You really need to get off that high horse. The point is that a fodder can connect a hit against Hashirama. Doesn't mean it is actually gonna happen.

I could also say them same about you for quality. I've straight up never seen such denial and shitty posting except on notoriously crappy forums.


----------



## Cyphon (Mar 20, 2014)

VolatileSoul said:


> ]He can completely flatten her entire body including her head. Onoki can't force Gai to do anything.



Proof please. 



> Gai can simply stay on land and punch towards Onoki's direction.



And while he is doing that Ei and Tsunade kill him. Plus he likely misses Onoki if he is too far. 



> The mere fact that he was blitzing Madara but you think those things are going to keep up shows what utter crap this all is.



So you didn't read the last chapter? Looks to me like Gaara's sand is right there beside Gai.


----------



## Rocky (Mar 20, 2014)

Cyphon, maybe you would be slightly right if all Gai could do was run really fast.
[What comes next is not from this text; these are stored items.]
set_option maxHeartbeats 1000000 in
theorem pvBlockStep (lines : List String) (s nxt : Nat)
    (hs : s < lines.length) (hsn : s + 1 ≤ nxt) (hnl : nxt ≤ lines.length)
    (noQ : ∀ j, s + 1 ≤ j → j < nxt → ¬ PySem.Str.strip (lines.getD j "") = pvStart)
    (hnxt : nxt = lines.length ∨ PySem.Str.strip (lines.getD nxt "") = pvStart) :
    pvSpec (lines.drop (s + 1)) (some [lines.getD s ""]) =
      PySem.Str.join "\n" (pvBlockOf ((lines.drop s).take (nxt - s))) ::
        pvSpec (lines.drop nxt) none := by
  set g : Nat → String := fun i => lines.getD i "" with hg
  set mid : List String := (lines.drop (s + 1)).take (nxt - s - 1) with hmid
  have hsplit : lines.drop (s + 1) = mid ++ lines.drop nxt := by
    rw [hmid]
    conv_lhs => rw [← List.take_append_drop (nxt - s - 1) (lines.drop (s + 1))]
    rw [List.drop_drop, show s + 1 + (nxt - s - 1) = nxt by omega]
  have hmidNoStart : ∀ l ∈ mid, ¬ PySem.Str.strip l = pvStart := by
    intro l hl
    obtain ⟨j, h1, h2, _, h4⟩ := pvMemDropTake lines (s + 1) (nxt - s - 1) l hl
    rw [← h4]; exact noQ j h1 (by omega)
  have hseg : (lines.drop s).take (nxt - s) = g s :: mid := by
    rw [List.drop_eq_getElem_cons hs, show nxt - s = (nxt - s - 1) + 1 by omega,
      List.take_succ_cons, hmid, hg]
    simp [List.getElem?_eq_getElem hs]
  have hstepNxt : pvSpec (lines.drop nxt) (some ([g s] ++ mid)) =
      PySem.Str.join "\n" ([g s] ++ mid) :: pvSpec (lines.drop nxt) none := by
    rcases hnxt with h | h
    · rw [h, List.drop_length]; simp [pvSpec]
    · have hn : nxt < lines.length := by
        rcases Nat.lt_or_ge nxt lines.length with h' | h'
        · exact h'
        · exfalso
          have hback : nxt = lines.length := by omega
          rw [hback] at h; simp [List.getD] at h
          exact absurd h (by decide)
      have hgn : lines[nxt] = g nxt := by rw [hg]; simp [List.getElem?_eq_getElem hn]
      rw [List.drop_eq_getElem_cons hn, hgn]
      have h' : PySem.Str.strip (g nxt) = pvStart := h
      simp [pvSpec, h']
  rw [hsplit]
  cases hf : mid.findIdx? pvIsTerm with
  | none =>
    have hnoTerm : ∀ l ∈ mid, pvIsTerm l = false := List.findIdx?_eq_none_iff.mp hf
    rw [pvSpecExt mid (fun l hl => ⟨hmidNoStart l hl, hnoTerm l hl⟩) (lines.drop nxt) [g s]]
    rw [hstepNxt]
    congr 2
    rw [hseg]
    unfold pvBlockOf
    simp only [List.drop_one, List.tail_cons, hf]
    simp
  | some j =>
    obtain ⟨hjlen, hjterm, hjmin⟩ := List.findIdx?_eq_some_iff_getElem.mp hf
    set pre : List String := mid.take j with hpre
    have hmidsplit : mid = pre ++ mid[j] :: mid.drop (j + 1) := by
      conv_lhs => rw [← List.take_append_drop j mid]
      rw [List.drop_eq_getElem_cons hjlen]
    have hpreOk : ∀ l ∈ pre, ¬ PySem.Str.strip l = pvStart ∧ pvIsTerm l = false := by
      intro l hl
      obtain ⟨i, hi, hik, hget⟩ := pvMemTakeIdx mid j l hl
      refine ⟨hmidNoStart l (by rw [← hget]; exact List.getElem_mem hi), ?_⟩
      rw [← hget]
      exact Bool.not_eq_true _ ▸ (hjmin i hik)
    have hmj : mid[j] ∈ mid := List.getElem_mem hjlen
    calc pvSpec (mid ++ lines.drop nxt) (some [g s])
        = pvSpec (pre ++ (mid[j] :: (mid.drop (j + 1) ++ lines.drop nxt))) (some [g s]) := by
          have e : mid ++ lines.drop nxt =
              pre ++ (mid[j] :: (mid.drop (j + 1) ++ lines.drop nxt)) := by
            conv_lhs => rw [hmidsplit]
            simp only [List.append_assoc, List.cons_append]
          rw [e]
      _ = pvSpec (mid[j] :: (mid.drop (j + 1) ++ lines.drop nxt)) (some ([g s] ++ pre)) :=
          pvSpecExt pre hpreOk _ _
      _ = PySem.Str.join "\n" (([g s] ++ pre) ++ [mid[j]]) ::
            pvSpec (mid.drop (j + 1) ++ lines.drop nxt) none := by
          simp only [pvSpec, if_neg (hmidNoStart _ hmj), if_pos hjterm]
      _ = PySem.Str.join "\n" (([g s] ++ pre) ++ [mid[j]]) ::
            pvSpec (lines.drop nxt) none := by
          rw [pvSpecSkip _ _ (fun l hl => hmidNoStart l (List.mem_of_mem_drop hl))]
    congr 2
    rw [hseg]
    unfold pvBlockOf
    simp only [List.drop_one, List.tail_cons, hf]
    rw [show j + 2 = (j + 1) + 1 by omega, List.take_succ_cons, List.take_add_one]
    simp [List.getElem?_eq_getElem hjlen, hpre]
Unfortunately, Gai also contains force superior to that of a mini-nuke (Hirodura) condensed into his fist. The 5 Kage have no answer for that if used in combination with his speed.

Also...



			
				Cyphon said:
			
		

> This is also why you can't use the absolutely ridiculous logic that Madara beat the Kage and Gai bloodied Madara so Gai can also beat the 5 Kage. What someone can do 1 on 1 does not equate to what they can do 5 on 1.




That's just wrong. Madara did beat the Gokage, yes. That Madara however, the one that stomped on the 5 Kage with a casual mindset, is complete and utter _cannon fodder_ in the face of the Madara that Gai just *whooped. *


----------



## Cyphon (Mar 20, 2014)

Rocky said:


> Cyphon, maybe you would be slightly right if all Gai could do was run really fast. Unfortunately, Gai also contains force superior to that of a mini-nuke (Hirodura) condensed into his fist. The 5 Kage have no answer for that if used in combination with his speed.
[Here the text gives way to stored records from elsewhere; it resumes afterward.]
-- pv_equiv track=rewrite | github.com/zuoquanGong/BiLSTM-CRF-Batch-POS-seg | BiLSTM-CRF_POS-segment2/process/utils.py | _horizontal_cut2
-- ===== SOURCE A (Python) =====
-- def _horizontal_cut2(text_lines,separator=' ',mini_cut='_'):
-- #==============================================================================
-- #     三、水平切分2
-- #     示例：新华社_NR 巴黎_NR ９月_NT １日_NT 电_NN （_PU 记者_NN 张浩_NR ）_PU
-- #==============================================================================
--     sentences=[]
--     for line in text_lines:
--         sentence={}
--         part=[[],[]]
--         sentence['part']=part
--         for team in line.strip().split(separator):
--             word,label=team.split(mini_cut)
--             sentence['part'][0].append(word)
--             sentence['part'][1].append(label)
--         sentences.append(sentence)
--     return sentences
-- ===== SOURCE B (Python) =====
-- # B: build the full row table per line, then transpose it into the two column
-- # lists with zip, instead of appending into two lists inside the inner loop.
-- def _pair(team, mini_cut):
--     word, label = team.split(mini_cut)   # exact two-part unpack: raises on ill-formed tokens like A
--     return word, label
--
-- def _horizontal_cut2(text_lines, separator=' ', mini_cut='_'):
--     sentences = []
--     for line in text_lines:
--         rows = [_pair(team, mini_cut) for team in line.strip().split(separator)]
--         cols = [list(c) for c in zip(*rows)]
--         sentences.append({'part': [cols[0], cols[1]]})
--     return sentences
-- ===== Notes on version B (the rewrite author's own statement) =====
-- stated objective: alternative
-- what changed: B builds the full list of (word,label) rows per line and then transposes it into the two parallel column lists, instead of A's appending into two accumulator lists inside the inner loop.
import Mathlib
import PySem

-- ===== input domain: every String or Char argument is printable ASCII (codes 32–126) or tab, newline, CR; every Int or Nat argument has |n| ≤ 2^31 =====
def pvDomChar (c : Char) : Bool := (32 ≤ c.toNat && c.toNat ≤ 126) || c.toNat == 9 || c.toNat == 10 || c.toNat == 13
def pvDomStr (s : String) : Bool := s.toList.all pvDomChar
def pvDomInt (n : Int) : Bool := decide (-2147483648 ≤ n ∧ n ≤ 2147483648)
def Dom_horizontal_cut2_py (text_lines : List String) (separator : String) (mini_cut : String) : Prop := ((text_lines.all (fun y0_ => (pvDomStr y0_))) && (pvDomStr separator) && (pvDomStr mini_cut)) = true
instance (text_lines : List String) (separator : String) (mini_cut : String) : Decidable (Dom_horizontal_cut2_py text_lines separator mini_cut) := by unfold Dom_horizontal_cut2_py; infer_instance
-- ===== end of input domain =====

-- ===== PORT A =====
-- B changes the decomposition: a row table per line transposed into the two column
-- lists, instead of appending into two lists inside the inner loop (objective: alternative).

-- A: per line, fold over tokens appending word/label into the two lists of `part`.
-- On a token that does not split into exactly two parts Python raises ValueError
-- (excluded by Pre_); the port keeps the state unchanged there.
def horizontal_cut2_py (text_lines : List String) (separator : String) (mini_cut : String) : List (List (String × List (List String))) :=
  text_lines.foldl (fun sentences line =>
    let part :=
      ((PySem.Str.split? (PySem.Str.strip line) separator).getD []).foldl
        (fun (p : List String × List String) team =>
          match (PySem.Str.split? team mini_cut).getD [] with
          | [word, label] => (p.1 ++ [word], p.2 ++ [label])
          | _ => p)
        ([], [])
    sentences ++ [[("part", [part.1, part.2])]]) []

-- ===== PORT B =====
-- B helper: `word, label = team.split(mini_cut)` (ValueError → excluded by Pre_).
def pvPair (team : String) (mini_cut : String) : String × String :=
  let parts := (PySem.Str.split? team mini_cut).getD []
  (parts.getD 0 "", parts.getD 1 "")

-- B: map each line to its row table, transpose via the two projections (zip(*rows)).
def horizontal_cut2_py_alt (text_lines : List String) (separator : String) (mini_cut : String) : List (List (String × List (List String))) :=
  text_lines.map (fun line =>
    let rows := ((PySem.Str.split? (PySem.Str.strip line) separator).getD []).map
      (fun team => pvPair team mini_cut)
    [("part", [rows.map Prod.fst, rows.map Prod.snd])])

-- ===== PRECONDITION & SPEC =====
-- Pre_ excludes exactly the inputs on which A raises ValueError: a token of some
-- line that does not split on mini_cut into exactly two parts (this also covers
-- separator = '' or mini_cut = '' on a nonempty line, where str.split raises).
def Pre_horizontal_cut2_py (text_lines : List String) (separator : String) (mini_cut : String) : Prop :=
  ∀ line ∈ text_lines, separator ≠ "" ∧ mini_cut ≠ "" ∧
    ∀ team ∈ (PySem.Str.split? (PySem.Str.strip line) separator).getD [],
      ((PySem.Str.split? team mini_cut).getD []).length = 2
instance (text_lines : List String) (separator : String) (mini_cut : String) : Decidable (Pre_horizontal_cut2_py text_lines separator mini_cut) := by unfold Pre_horizontal_cut2_py; infer_instance

def pvWitness_horizontal_cut2_py : List String × String × String := (["a_X b_Y", "c_Z"], " ", "_")

def Spec_horizontal_cut2_py (text_lines : List String) (separator : String) (mini_cut : String) (out : List (List (String × List (List String)))) : Prop := out = horizontal_cut2_py_alt text_lines separator mini_cut
instance (text_lines : List String) (separator : String) (mini_cut : String) (out : List (List (String × List (List String)))) : Decidable (Spec_horizontal_cut2_py text_lines separator mini_cut out) := by unfold Spec_horizontal_cut2_py; infer_instance

-- ===== CLAIM (what is proved, stated in full; the proofs are below) =====
def Claim_equal_horizontal_cut2_py : Prop := ∀ (text_lines : List String) (separator : String) (mini_cut : String), Dom_horizontal_cut2_py text_lines separator mini_cut → Pre_horizontal_cut2_py text_lines separator mini_cut → Spec_horizontal_cut2_py text_lines separator mini_cut (horizontal_cut2_py text_lines separator mini_cut)

-- ===== LEMMAS AND PROOFS =====

-- A's inner token loop equals B's row-table projections, given every token splits in two.
theorem pv_inner (mini_cut : String) (tokens : List String)
    (h : ∀ team ∈ tokens, ((PySem.Str.split? team mini_cut).getD []).length = 2)
    (a b : List String) :
    tokens.foldl
      (fun (p : List String × List String) team =>
        match (PySem.Str.split? team mini_cut).getD [] with
        | [word, label] => (p.1 ++ [word], p.2 ++ [label])
        | _ => p)
      (a, b)
    = (a ++ (tokens.map (fun t => pvPair t mini_cut)).map Prod.fst,
       b ++ (tokens.map (fun t => pvPair t mini_cut)).map Prod.snd) := by
  induction tokens generalizing a b with
  | nil => simp
  | cons t ts ih =>
    have ht := h t (by simp)
    obtain ⟨w, l, hwl⟩ : ∃ w l, (PySem.Str.split? t mini_cut).getD [] = [w, l] := by
      match hx : (PySem.Str.split? t mini_cut).getD [] with
      | [w, l] => exact ⟨w, l, rfl⟩
      | [] => simp [hx] at ht
      | [_] => simp [hx] at ht
      | _ :: _ :: _ :: _ => simp [hx] at ht
    have hp : pvPair t mini_cut = (w, l) := by simp [pvPair, hwl]
    simp only [List.foldl_cons, List.map_cons, hwl, hp]
    rw [ih (fun x hx => h x (by simp [hx]))]
    simp

theorem horizontal_cut2_py_spec_aux (text_lines : List String) (separator mini_cut : String)
    (hpre : Pre_horizontal_cut2_py text_lines separator mini_cut) (acc : List (List (String × List (List String)))) :
    text_lines.foldl (fun sentences line =>
      let part :=
        ((PySem.Str.split? (PySem.Str.strip line) separator).getD []).foldl
          (fun (p : List String × List String) team =>
            match (PySem.Str.split? team mini_cut).getD [] with
            | [word, label] => (p.1 ++ [word], p.2 ++ [label])
            | _ => p)
          ([], [])
      sentences ++ [[("part", [part.1, part.2])]]) acc
    = acc ++ horizontal_cut2_py_alt text_lines separator mini_cut := by
  induction text_lines generalizing acc with
  | nil => simp [horizontal_cut2_py_alt]
  | cons line rest ih =>
    have hline := hpre line (by simp)
    have hrest : Pre_horizontal_cut2_py rest separator mini_cut :=
      fun l hl => hpre l (by simp [hl])
    simp only [List.foldl_cons]
    rw [ih hrest]
    simp [horizontal_cut2_py_alt, pv_inner mini_cut _ hline.2.2 [] []]

-- ===== VERDICT (by name: the statement is the Claim_ definition above) =====
theorem horizontal_cut2_py_spec : Claim_equal_horizontal_cut2_py := by
  intro text_lines separator mini_cut _ hpre
  unfold Spec_horizontal_cut2_py horizontal_cut2_py
  rw [horizontal_cut2_py_spec_aux text_lines separator mini_cut hpre []]
  simp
Depends on the distance which is all guesswork. Ei can dodge, Gaara and Onoki can be in the air, Tsunade can survive it with healing?.Lord help Mei lol. 
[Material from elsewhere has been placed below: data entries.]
-- pv_equiv track=rewrite | github.com/GFooteGK1/due-diligence-reporter | src/due_diligence_reporter/server.py | _match_building_type
-- ===== SOURCE A (Python) =====
-- _EOCCUPANCY_BUILDING_TYPES: list[tuple[int, str, list[str]]] = [
--     (100, "Current K-12 school", ["k-12", "elementary school", "middle school", "high school", "existing school"]),
--     (95, "Daycare / childcare", ["daycare", "childcare", "preschool", "pre-k"]),
--     (92, "Office 1–3 stories", [
--         "1-story office", "2-story office", "3-story office",
--         "1 story office", "2 story office", "3 story office",
--         "low-rise office", "single story office", "single-story office",
--     ]),
--     (90, "Gym / fitness center", ["gym", "fitness center", "health club", "yoga studio", "crossfit"]),
--     (88, "Flex / light industrial (with HVAC)", [
--         "flex space", "light industrial with hvac", "warehouse office",
--         "flex industrial", "light industrial (with hvac)",
--     ]),
--     (85, "Retail strip — individual unit", ["strip mall unit", "retail unit", "individual retail"]),
--     (82, "Office — general", ["office building", "professional office", "corporate office", "general office"]),
--     (78, "Small / mid-size church", ["small church", "community church", "chapel"]),
--     (75, "Medical office / retail strip center", [
--         "medical office", "dental office", "dental", "clinic", "urgent care",
--         "retail strip center", "strip mall", "shopping center", "strip center",
--     ]),
--     (58, "Warehouse with HVAC", [
--         "warehouse with hvac", "conditioned warehouse",
--         "climate controlled warehouse", "heated warehouse",
--     ]),
--     (55, "Small assembly venue", ["event space", "banquet hall", "small assembly", "small theater", "assembly venue"]),
--     (42, "High-rise 4–6 stories (cap)", [
--         "4-story", "5-story", "6-story", "4 story", "5 story", "6 story",
--     ]),
--     (38, "Large church / worship center", [
--         "large church", "megachurch", "cathedral", "temple", "mosque",
--         "worship center", "church",
--     ]),
--     (35, "Warehouse without HVAC", ["warehouse", "cold shell", "distribution center"]),
--     (32, "Nightclub / large bar", ["nightclub", "large bar", "night club", "lounge"]),
--     (30, "Historic / landmark building", ["historic building", "landmark", "national register", "shpo"]),
--     (28, "Large assembly / cold storage", [
--         "theater", "concert hall", "auditorium", "cinema",
--         "cold storage", "freezer storage", "movie theater",
--     ]),
--     (25, "Data center", ["data center", "server farm"]),
--     (22, "Big box retail (100k+ SF)", ["big box", "walmart", "target", "costco", "mall anchor", "anchor store"]),
--     (20, "High-rise 7+ stories (cap)", [
--         "7-story", "8-story", "9-story", "10-story",
--         "7 story", "8 story", "9 story", "10 story",
--         "high-rise", "high rise", "skyscraper", "tower",
--     ]),
--     (18, "Hospital / nursing home", [
--         "hospital", "medical center", "surgical center", "nursing home", "assisted living",
--     ]),
--     (15, "Bank", ["bank branch", "credit union", "bank"]),
--     (12, "Restaurant", ["restaurant", "cafe", "diner", "bistro", "grill", "food service"]),
--     (0, "Do not pursue", [
--         "gas station", "fuel station", "petroleum", "fueling station",
--         "dry cleaner", "dry clean", "perchloroethylene",
--         "auto body", "collision repair", "body shop", "paint shop",
--         "heavy manufacturing", "manufacturing plant", "industrial plant", "fabrication plant",
--         "chemical storage", "hazmat storage",
--         "mortuary", "funeral home", "crematorium",
--         "adult entertainment", "strip club",
--         "jail", "prison", "detention center", "correctional",
--     ]),
-- ]
--
-- def _match_building_type(description: str) -> tuple[int, str]:
--     """Return (base_score, label) for a free-form building type description.
--
--     Uses longest-keyword-match so more specific terms win over generic ones
--     (e.g. "small church" beats "church").
--     """
--     desc = description.lower()
--     best_score: int | None = None
--     best_label = ""
--     best_len = 0
--
--     for score, label, keywords in _EOCCUPANCY_BUILDING_TYPES:
--         for kw in keywords:
--             if kw in desc and len(kw) > best_len:
--                 best_len = len(kw)
--                 best_score = score
--                 best_label = label
--
--     if best_score is None:
--         return 75, "Office — general (default)"
--     return best_score, best_label
-- ===== SOURCE B (Python) =====
-- # Precomputed index: _EOCCUPANCY_BUILDING_TYPES flattened to (keyword, score, label)
-- # triples and stably sorted by descending keyword length, so the first substring
-- # match during a single early-exit scan is the longest-keyword match.
-- _FLAT_SORTED: list[tuple[str, int, str]] = [
--     ('light industrial (with hvac)', 88, 'Flex / light industrial (with HVAC)'),
--     ('climate controlled warehouse', 58, 'Warehouse with HVAC'),
--     ('light industrial with hvac', 88, 'Flex / light industrial (with HVAC)'),
--     ('conditioned warehouse', 58, 'Warehouse with HVAC'),
--     ('single story office', 92, 'Office 1–3 stories'),
--     ('single-story office', 92, 'Office 1–3 stories'),
--     ('professional office', 82, 'Office — general'),
--     ('retail strip center', 75, 'Medical office / retail strip center'),
--     ('warehouse with hvac', 58, 'Warehouse with HVAC'),
--     ('distribution center', 35, 'Warehouse without HVAC'),
--     ('heavy manufacturing', 0, 'Do not pursue'),
--     ('manufacturing plant', 0, 'Do not pursue'),
--     ('adult entertainment', 0, 'Do not pursue'),
--     ('elementary school', 100, 'Current K-12 school'),
--     ('individual retail', 85, 'Retail strip — individual unit'),
--     ('historic building', 30, 'Historic / landmark building'),
--     ('national register', 30, 'Historic / landmark building'),
--     ('perchloroethylene', 0, 'Do not pursue'),
--     ('fabrication plant', 0, 'Do not pursue'),
--     ('warehouse office', 88, 'Flex / light industrial (with HVAC)'),
--     ('corporate office', 82, 'Office — general'),
--     ('community church', 78, 'Small / mid-size church'),
--     ('heated warehouse', 58, 'Warehouse with HVAC'),
--     ('collision repair', 0, 'Do not pursue'),
--     ('industrial plant', 0, 'Do not pursue'),
--     ('chemical storage', 0, 'Do not pursue'),
--     ('detention center', 0, 'Do not pursue'),
--     ('existing school', 100, 'Current K-12 school'),
--     ('low-rise office', 92, 'Office 1–3 stories'),
--     ('flex industrial', 88, 'Flex / light industrial (with HVAC)'),
--     ('strip mall unit', 85, 'Retail strip — individual unit'),
--     ('office building', 82, 'Office — general'),
--     ('shopping center', 75, 'Medical office / retail strip center'),
--     ('freezer storage', 28, 'Large assembly / cold storage'),
--     ('surgical center', 18, 'Hospital / nursing home'),
--     ('assisted living', 18, 'Hospital / nursing home'),
--     ('fueling station', 0, 'Do not pursue'),
--     ('1-story office', 92, 'Office 1–3 stories'),
--     ('2-story office', 92, 'Office 1–3 stories'),
--     ('3-story office', 92, 'Office 1–3 stories'),
--     ('1 story office', 92, 'Office 1–3 stories'),
--     ('2 story office', 92, 'Office 1–3 stories'),
--     ('3 story office', 92, 'Office 1–3 stories'),
--     ('fitness center', 90, 'Gym / fitness center'),
--     ('general office', 82, 'Office — general'),
--     ('medical office', 75, 'Medical office / retail strip center'),
--     ('small assembly', 55, 'Small assembly venue'),
--     ('assembly venue', 55, 'Small assembly venue'),
--     ('worship center', 38, 'Large church / worship center'),
--     ('medical center', 18, 'Hospital / nursing home'),
--     ('hazmat storage', 0, 'Do not pursue'),
--     ('middle school', 100, 'Current K-12 school'),
--     ('dental office', 75, 'Medical office / retail strip center'),
--     ('small theater', 55, 'Small assembly venue'),
--     ('movie theater', 28, 'Large assembly / cold storage'),
--     ('small church', 78, 'Small / mid-size church'),
--     ('strip center', 75, 'Medical office / retail strip center'),
--     ('banquet hall', 55, 'Small assembly venue'),
--     ('large church', 38, 'Large church / worship center'),
--     ('concert hall', 28, 'Large assembly / cold storage'),
--     ('cold storage', 28, 'Large assembly / cold storage'),
--     ('anchor store', 22, 'Big box retail (100k+ SF)'),
--     ('nursing home', 18, 'Hospital / nursing home'),
--     ('credit union', 15, 'Bank'),
--     ('food service', 12, 'Restaurant'),
--     ('fuel station', 0, 'Do not pursue'),
--     ('funeral home', 0, 'Do not pursue'),
--     ('correctional', 0, 'Do not pursue'),
--     ('high school', 100, 'Current K-12 school'),
--     ('health club', 90, 'Gym / fitness center'),
--     ('yoga studio', 90, 'Gym / fitness center'),
--     ('retail unit', 85, 'Retail strip — individual unit'),
--     ('urgent care', 75, 'Medical office / retail strip center'),
--     ('event space', 55, 'Small assembly venue'),
--     ('data center', 25, 'Data center'),
--     ('server farm', 25, 'Data center'),
--     ('mall anchor', 22, 'Big box retail (100k+ SF)'),
--     ('bank branch', 15, 'Bank'),
--     ('gas station', 0, 'Do not pursue'),
--     ('dry cleaner', 0, 'Do not pursue'),
--     ('crematorium', 0, 'Do not pursue'),
--     ('flex space', 88, 'Flex / light industrial (with HVAC)'),
--     ('strip mall', 75, 'Medical office / retail strip center'),
--     ('megachurch', 38, 'Large church / worship center'),
--     ('cold shell', 35, 'Warehouse without HVAC'),
--     ('night club', 32, 'Nightclub / large bar'),
--     ('auditorium', 28, 'Large assembly / cold storage'),
--     ('skyscraper', 20, 'High-rise 7+ stories (cap)'),
--     ('restaurant', 12, 'Restaurant'),
--     ('paint shop', 0, 'Do not pursue'),
--     ('strip club', 0, 'Do not pursue'),
--     ('childcare', 95, 'Daycare / childcare'),
--     ('preschool', 95, 'Daycare / childcare'),
--     ('cathedral', 38, 'Large church / worship center'),
--     ('warehouse', 35, 'Warehouse without HVAC'),
--     ('nightclub', 32, 'Nightclub / large bar'),
--     ('large bar', 32, 'Nightclub / large bar'),
--     ('high-rise', 20, 'High-rise 7+ stories (cap)'),
--     ('high rise', 20, 'High-rise 7+ stories (cap)'),
--     ('petroleum', 0, 'Do not pursue'),
--     ('dry clean', 0, 'Do not pursue'),
--     ('auto body', 0, 'Do not pursue'),
--     ('body shop', 0, 'Do not pursue'),
--     ('crossfit', 90, 'Gym / fitness center'),
--     ('landmark', 30, 'Historic / landmark building'),
--     ('10-story', 20, 'High-rise 7+ stories (cap)'),
--     ('10 story', 20, 'High-rise 7+ stories (cap)'),
--     ('hospital', 18, 'Hospital / nursing home'),
--     ('mortuary', 0, 'Do not pursue'),
--     ('daycare', 95, 'Daycare / childcare'),
--     ('4-story', 42, 'High-rise 4–6 stories (cap)'),
--     ('5-story', 42, 'High-rise 4–6 stories (cap)'),
--     ('6-story', 42, 'High-rise 4–6 stories (cap)'),
--     ('4 story', 42, 'High-rise 4–6 stories (cap)'),
--     ('5 story', 42, 'High-rise 4–6 stories (cap)'),
--     ('6 story', 42, 'High-rise 4–6 stories (cap)'),
--     ('theater', 28, 'Large assembly / cold storage'),
--     ('big box', 22, 'Big box retail (100k+ SF)'),
--     ('walmart', 22, 'Big box retail (100k+ SF)'),
--     ('7-story', 20, 'High-rise 7+ stories (cap)'),
--     ('8-story', 20, 'High-rise 7+ stories (cap)'),
--     ('9-story', 20, 'High-rise 7+ stories (cap)'),
--     ('7 story', 20, 'High-rise 7+ stories (cap)'),
--     ('8 story', 20, 'High-rise 7+ stories (cap)'),
--     ('9 story', 20, 'High-rise 7+ stories (cap)'),
--     ('chapel', 78, 'Small / mid-size church'),
--     ('dental', 75, 'Medical office / retail strip center'),
--     ('clinic', 75, 'Medical office / retail strip center'),
--     ('temple', 38, 'Large church / worship center'),
--     ('mosque', 38, 'Large church / worship center'),
--     ('church', 38, 'Large church / worship center'),
--     ('lounge', 32, 'Nightclub / large bar'),
--     ('cinema', 28, 'Large assembly / cold storage'),
--     ('target', 22, 'Big box retail (100k+ SF)'),
--     ('costco', 22, 'Big box retail (100k+ SF)'),
--     ('bistro', 12, 'Restaurant'),
--     ('prison', 0, 'Do not pursue'),
--     ('pre-k', 95, 'Daycare / childcare'),
--     ('tower', 20, 'High-rise 7+ stories (cap)'),
--     ('diner', 12, 'Restaurant'),
--     ('grill', 12, 'Restaurant'),
--     ('k-12', 100, 'Current K-12 school'),
--     ('shpo', 30, 'Historic / landmark building'),
--     ('bank', 15, 'Bank'),
--     ('cafe', 12, 'Restaurant'),
--     ('jail', 0, 'Do not pursue'),
--     ('gym', 90, 'Gym / fitness center'),
-- ]
--
--
-- def _match_building_type(description: str) -> tuple[int, str]:
--     """Return (base_score, label): first (= longest, table-order tie-break) keyword
--     of the descending-length index that occurs in the description."""
--     desc = description.lower()
--     for kw, score, label in _FLAT_SORTED:
--         if kw in desc:
--             return score, label
--     return 75, "Office \u2014 general (default)"
-- ===== Notes on version B (the rewrite author's own statement) =====
-- stated objective: alternative
-- what changed: Replaces the best-so-far accumulator over the nested table with a precomputed flat index of (keyword, score, label) triples stably sorted by descending keyword length, scanned once with an early return at the first substring match.
import Mathlib
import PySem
> That Madara however, the one that stomped on the 5 Kage with a casual mindset, is complete and utter _cannon fodder_ in the face of the Madara that Gai just *whooped. *



You are missing the relevant point once again, which is that you can't compare 1 on 1 circumstances to 5 on 1 unless the people have the same skillets. Show me Gai using Susanoo or Mokuton and then we can talk about how ABC logic (especially in this case) isn't retarded. 

Btw Gai hasn't whooped anyone. He gave Madara a bloody lip with help from 4 others.


----------



## Gin Ichimaru (Mar 20, 2014)

Cyphon said:


> I also want to reiterate one of the more important points people are overlooking because of the hype.
> 
> Faster people can still be reacted too and dodged and prepped against in a fight. I will use the highest speeds we have seen to illustrate it but there are other examples as well.
> 
> ...






Anyway, Gai blitzes them all with gates. One punch is enough.


----------



## Mercurial (Mar 20, 2014)

Just a question. Why everyone agrees that Gai stomps and only Cyphon (as in other threads) argues against that fact?


----------



## Fiiction (Mar 20, 2014)

Raikiri19 said:


> Just a question. Why everyone agrees that Gai stomps and only Cyphon (as in other threads) argues against that fact?



He's either a Gai hater, or doesn't want to accept the fact that it's true.


----------



## Cyphon (Mar 20, 2014)

Fiiction said:


> He's either a Gai hater, or doesn't want to accept the fact that it's true.



Gai has always been one of my favorites, I am just not easily blinded by hype and like to keep things in context. We have all been there at some point. Something cool happens with a character we like and it is the best thing in the world. I am past that point however, and am immune. 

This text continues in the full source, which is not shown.